§ **Task requirements**:
Transcribe the data below verbatim from the line with "PySem.List.pyGetD (next.foldl (fun" to the line with "rw [h2, PySem.List.sum_map_add_int]". Include both of those lines.

====== Data for processing ======

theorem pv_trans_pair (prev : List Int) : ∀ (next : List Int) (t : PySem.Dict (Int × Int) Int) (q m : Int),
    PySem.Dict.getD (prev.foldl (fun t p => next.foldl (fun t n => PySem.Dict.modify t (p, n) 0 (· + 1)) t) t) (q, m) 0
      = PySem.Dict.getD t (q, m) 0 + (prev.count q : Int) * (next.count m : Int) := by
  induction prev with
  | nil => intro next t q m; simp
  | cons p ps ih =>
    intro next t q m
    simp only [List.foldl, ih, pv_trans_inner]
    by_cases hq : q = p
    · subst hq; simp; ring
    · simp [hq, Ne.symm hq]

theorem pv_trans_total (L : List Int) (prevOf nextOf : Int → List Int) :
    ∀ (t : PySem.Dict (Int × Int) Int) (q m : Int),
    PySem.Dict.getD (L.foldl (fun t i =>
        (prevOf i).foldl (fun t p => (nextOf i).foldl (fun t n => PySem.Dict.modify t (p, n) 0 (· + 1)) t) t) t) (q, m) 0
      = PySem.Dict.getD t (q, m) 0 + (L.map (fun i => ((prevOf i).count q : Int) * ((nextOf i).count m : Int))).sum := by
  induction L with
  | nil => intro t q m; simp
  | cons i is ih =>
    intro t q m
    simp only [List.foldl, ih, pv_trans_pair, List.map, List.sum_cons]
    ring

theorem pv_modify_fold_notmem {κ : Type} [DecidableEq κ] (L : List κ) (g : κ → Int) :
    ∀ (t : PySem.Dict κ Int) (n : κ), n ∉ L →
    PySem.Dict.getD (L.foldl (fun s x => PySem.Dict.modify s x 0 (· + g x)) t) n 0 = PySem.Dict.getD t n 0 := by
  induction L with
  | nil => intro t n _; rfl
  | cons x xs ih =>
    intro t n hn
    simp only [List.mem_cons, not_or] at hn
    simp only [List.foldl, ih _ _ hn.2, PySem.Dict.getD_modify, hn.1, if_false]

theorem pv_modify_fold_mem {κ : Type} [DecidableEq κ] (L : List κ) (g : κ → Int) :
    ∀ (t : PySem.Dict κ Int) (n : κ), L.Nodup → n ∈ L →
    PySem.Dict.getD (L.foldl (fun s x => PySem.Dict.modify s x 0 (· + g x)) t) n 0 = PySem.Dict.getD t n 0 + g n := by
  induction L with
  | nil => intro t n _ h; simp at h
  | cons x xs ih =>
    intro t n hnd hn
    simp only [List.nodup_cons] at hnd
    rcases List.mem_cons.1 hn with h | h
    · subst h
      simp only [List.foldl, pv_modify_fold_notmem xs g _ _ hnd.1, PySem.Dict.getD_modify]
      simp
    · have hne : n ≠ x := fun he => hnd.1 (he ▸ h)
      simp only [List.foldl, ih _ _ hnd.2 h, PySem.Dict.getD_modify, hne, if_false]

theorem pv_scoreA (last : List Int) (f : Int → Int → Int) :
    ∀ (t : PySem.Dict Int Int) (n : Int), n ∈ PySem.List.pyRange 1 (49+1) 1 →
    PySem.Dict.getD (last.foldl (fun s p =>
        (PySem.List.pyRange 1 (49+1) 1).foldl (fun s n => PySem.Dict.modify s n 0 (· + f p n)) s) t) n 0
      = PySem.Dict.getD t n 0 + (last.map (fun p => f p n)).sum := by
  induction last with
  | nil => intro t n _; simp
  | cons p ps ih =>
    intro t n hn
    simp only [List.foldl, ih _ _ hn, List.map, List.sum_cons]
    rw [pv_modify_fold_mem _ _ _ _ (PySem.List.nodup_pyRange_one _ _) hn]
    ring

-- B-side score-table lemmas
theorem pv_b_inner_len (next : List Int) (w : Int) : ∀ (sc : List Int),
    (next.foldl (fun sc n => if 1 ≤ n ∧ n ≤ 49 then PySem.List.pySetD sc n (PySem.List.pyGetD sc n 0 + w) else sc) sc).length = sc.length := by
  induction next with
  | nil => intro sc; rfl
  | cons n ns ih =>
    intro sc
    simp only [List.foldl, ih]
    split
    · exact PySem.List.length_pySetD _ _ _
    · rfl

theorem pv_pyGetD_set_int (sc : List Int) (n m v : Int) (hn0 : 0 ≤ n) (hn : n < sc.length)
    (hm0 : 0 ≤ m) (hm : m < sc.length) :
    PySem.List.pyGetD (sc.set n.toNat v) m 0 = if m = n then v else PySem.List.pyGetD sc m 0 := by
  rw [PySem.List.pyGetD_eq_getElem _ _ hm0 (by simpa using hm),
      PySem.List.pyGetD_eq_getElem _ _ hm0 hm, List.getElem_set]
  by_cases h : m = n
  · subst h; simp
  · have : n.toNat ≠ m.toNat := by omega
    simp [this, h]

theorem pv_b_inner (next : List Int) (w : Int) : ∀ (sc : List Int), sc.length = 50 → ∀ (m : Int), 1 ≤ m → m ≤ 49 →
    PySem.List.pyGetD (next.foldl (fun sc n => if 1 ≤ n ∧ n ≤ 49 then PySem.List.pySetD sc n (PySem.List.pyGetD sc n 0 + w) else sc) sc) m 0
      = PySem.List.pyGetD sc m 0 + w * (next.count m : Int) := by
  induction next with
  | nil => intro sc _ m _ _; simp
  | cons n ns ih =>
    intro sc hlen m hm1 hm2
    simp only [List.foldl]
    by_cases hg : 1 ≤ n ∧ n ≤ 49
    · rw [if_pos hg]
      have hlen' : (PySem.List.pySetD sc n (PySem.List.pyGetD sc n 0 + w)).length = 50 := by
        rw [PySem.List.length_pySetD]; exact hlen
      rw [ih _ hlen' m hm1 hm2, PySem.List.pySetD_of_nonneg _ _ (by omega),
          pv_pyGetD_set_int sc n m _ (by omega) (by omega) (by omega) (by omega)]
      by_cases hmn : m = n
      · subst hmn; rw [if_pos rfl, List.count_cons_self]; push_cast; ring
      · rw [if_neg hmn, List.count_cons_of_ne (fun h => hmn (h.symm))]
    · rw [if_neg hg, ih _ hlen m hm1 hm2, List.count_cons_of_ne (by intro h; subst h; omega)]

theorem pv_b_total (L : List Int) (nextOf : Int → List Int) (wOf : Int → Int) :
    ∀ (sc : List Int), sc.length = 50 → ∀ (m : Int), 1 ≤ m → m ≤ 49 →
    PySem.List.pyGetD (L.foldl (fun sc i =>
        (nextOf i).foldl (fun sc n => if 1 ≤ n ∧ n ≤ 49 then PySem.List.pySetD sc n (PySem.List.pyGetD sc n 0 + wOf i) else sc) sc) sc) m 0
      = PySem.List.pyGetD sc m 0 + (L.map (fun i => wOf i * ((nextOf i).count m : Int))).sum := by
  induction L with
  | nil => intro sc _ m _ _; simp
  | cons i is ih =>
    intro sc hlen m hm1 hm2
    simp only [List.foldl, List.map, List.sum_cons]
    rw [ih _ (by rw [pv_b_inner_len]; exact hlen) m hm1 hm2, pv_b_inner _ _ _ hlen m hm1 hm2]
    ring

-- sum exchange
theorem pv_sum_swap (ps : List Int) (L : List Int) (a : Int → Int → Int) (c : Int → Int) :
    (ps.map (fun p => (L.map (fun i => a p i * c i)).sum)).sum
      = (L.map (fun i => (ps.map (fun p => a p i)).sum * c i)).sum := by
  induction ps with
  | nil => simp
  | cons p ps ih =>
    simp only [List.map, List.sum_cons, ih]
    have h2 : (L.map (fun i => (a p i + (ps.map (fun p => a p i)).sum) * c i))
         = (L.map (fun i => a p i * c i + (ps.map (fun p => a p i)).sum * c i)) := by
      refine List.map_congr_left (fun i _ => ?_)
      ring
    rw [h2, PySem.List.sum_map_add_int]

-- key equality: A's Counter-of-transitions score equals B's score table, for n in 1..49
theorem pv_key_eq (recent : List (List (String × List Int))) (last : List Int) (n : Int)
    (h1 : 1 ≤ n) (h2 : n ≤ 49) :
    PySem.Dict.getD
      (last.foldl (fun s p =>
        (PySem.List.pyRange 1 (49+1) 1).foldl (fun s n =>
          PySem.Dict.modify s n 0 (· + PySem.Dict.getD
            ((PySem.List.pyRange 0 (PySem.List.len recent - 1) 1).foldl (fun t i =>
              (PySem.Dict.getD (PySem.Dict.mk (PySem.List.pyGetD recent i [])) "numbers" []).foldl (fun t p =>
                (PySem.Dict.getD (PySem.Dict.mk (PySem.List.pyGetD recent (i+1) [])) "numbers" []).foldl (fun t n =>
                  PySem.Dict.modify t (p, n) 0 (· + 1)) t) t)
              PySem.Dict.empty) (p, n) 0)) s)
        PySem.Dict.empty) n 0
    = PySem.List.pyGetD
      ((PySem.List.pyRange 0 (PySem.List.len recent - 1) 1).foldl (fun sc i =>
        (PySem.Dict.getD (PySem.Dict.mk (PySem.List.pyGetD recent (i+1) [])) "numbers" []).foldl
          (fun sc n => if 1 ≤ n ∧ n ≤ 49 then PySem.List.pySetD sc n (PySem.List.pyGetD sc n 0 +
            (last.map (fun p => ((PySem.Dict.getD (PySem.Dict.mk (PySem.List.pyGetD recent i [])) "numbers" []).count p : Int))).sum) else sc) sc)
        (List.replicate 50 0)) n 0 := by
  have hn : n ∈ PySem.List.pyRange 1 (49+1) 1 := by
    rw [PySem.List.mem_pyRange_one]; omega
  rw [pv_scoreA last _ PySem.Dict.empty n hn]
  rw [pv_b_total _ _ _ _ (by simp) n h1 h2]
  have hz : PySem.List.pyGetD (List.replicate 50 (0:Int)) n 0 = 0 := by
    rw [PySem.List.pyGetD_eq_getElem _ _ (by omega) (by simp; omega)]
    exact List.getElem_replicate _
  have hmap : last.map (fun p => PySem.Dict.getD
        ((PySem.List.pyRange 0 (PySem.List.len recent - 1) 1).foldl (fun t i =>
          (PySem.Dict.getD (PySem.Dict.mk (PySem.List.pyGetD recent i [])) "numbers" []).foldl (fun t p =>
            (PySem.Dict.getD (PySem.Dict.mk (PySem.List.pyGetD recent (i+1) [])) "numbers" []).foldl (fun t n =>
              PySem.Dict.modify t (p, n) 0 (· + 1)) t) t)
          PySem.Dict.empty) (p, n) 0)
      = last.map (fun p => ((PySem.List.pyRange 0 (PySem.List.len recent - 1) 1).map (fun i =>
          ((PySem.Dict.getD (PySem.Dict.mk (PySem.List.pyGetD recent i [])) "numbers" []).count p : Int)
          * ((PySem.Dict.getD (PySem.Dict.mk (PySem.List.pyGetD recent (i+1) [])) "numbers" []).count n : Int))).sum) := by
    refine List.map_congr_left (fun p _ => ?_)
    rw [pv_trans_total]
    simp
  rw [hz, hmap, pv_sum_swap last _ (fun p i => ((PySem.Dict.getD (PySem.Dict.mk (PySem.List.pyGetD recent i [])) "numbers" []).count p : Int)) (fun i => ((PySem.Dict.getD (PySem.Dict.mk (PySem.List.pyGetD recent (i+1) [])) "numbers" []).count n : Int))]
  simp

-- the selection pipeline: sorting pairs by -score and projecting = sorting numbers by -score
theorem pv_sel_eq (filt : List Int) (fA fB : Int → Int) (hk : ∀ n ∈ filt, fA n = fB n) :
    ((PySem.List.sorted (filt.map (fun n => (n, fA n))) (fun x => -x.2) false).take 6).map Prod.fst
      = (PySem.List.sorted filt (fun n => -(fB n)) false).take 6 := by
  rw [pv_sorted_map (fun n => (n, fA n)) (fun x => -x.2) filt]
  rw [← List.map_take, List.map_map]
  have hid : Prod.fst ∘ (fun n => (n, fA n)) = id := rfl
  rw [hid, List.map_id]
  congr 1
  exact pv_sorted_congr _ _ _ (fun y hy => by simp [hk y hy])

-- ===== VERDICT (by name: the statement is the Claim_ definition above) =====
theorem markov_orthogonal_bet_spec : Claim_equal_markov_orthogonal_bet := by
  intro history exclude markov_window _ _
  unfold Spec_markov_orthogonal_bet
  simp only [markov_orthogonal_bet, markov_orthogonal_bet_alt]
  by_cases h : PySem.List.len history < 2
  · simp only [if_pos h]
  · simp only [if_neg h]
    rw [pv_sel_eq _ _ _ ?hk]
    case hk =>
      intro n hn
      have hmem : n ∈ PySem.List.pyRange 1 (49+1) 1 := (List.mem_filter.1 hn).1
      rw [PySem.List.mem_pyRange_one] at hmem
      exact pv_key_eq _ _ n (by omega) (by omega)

======

§ **Solution below**:
    PySem.List.pyGetD (next.foldl (fun sc n => if 1 ≤ n ∧ n ≤ 49 then PySem.List.pySetD sc n (PySem.List.pyGetD sc n 0 + w) else sc) sc) m 0
      = PySem.List.pyGetD sc m 0 + w * (next.count m : Int) := by
  induction next with
  | nil => intro sc _ m _ _; simp
  | cons n ns ih =>
    intro sc hlen m hm1 hm2
    simp only [List.foldl]
    by_cases hg : 1 ≤ n ∧ n ≤ 49
    · rw [if_pos hg]
      have hlen' : (PySem.List.pySetD sc n (PySem.List.pyGetD sc n 0 + w)).length = 50 := by
        rw [PySem.List.length_pySetD]; exact hlen
      rw [ih _ hlen' m hm1 hm2, PySem.List.pySetD_of_nonneg _ _ (by omega),
          pv_pyGetD_set_int sc n m _ (by omega) (by omega) (by omega) (by omega)]
      by_cases hmn : m = n
      · subst hmn; rw [if_pos rfl, List.count_cons_self]; push_cast; ring
      · rw [if_neg hmn, List.count_cons_of_ne (fun h => hmn (h.symm))]
    · rw [if_neg hg, ih _ hlen m hm1 hm2, List.count_cons_of_ne (by intro h; subst h; omega)]

theorem pv_b_total (L : List Int) (nextOf : Int → List Int) (wOf : Int → Int) :
    ∀ (sc : List Int), sc.length = 50 → ∀ (m : Int), 1 ≤ m → m ≤ 49 →
    PySem.List.pyGetD (L.foldl (fun sc i =>
        (nextOf i).foldl (fun sc n => if 1 ≤ n ∧ n ≤ 49 then PySem.List.pySetD sc n (PySem.List.pyGetD sc n 0 + wOf i) else sc) sc) sc) m 0
      = PySem.List.pyGetD sc m 0 + (L.map (fun i => wOf i * ((nextOf i).count m : Int))).sum := by
  induction L with
  | nil => intro sc _ m _ _; simp
  | cons i is ih =>
    intro sc hlen m hm1 hm2
    simp only [List.foldl, List.map, List.sum_cons]
    rw [ih _ (by rw [pv_b_inner_len]; exact hlen) m hm1 hm2, pv_b_inner _ _ _ hlen m hm1 hm2]
    ring

-- sum exchange
theorem pv_sum_swap (ps : List Int) (L : List Int) (a : Int → Int → Int) (c : Int → Int) :
    (ps.map (fun p => (L.map (fun i => a p i * c i)).sum)).sum
      = (L.map (fun i => (ps.map (fun p => a p i)).sum * c i)).sum := by
  induction ps with
  | nil => simp
  | cons p ps ih =>
    simp only [List.map, List.sum_cons, ih]
    have h2 : (L.map (fun i => (a p i + (ps.map (fun p => a p i)).sum) * c i))
         = (L.map (fun i => a p i * c i + (ps.map (fun p => a p i)).sum * c i)) := by
      refine List.map_congr_left (fun i _ => ?_)
      ring
    rw [h2, PySem.List.sum_map_add_int]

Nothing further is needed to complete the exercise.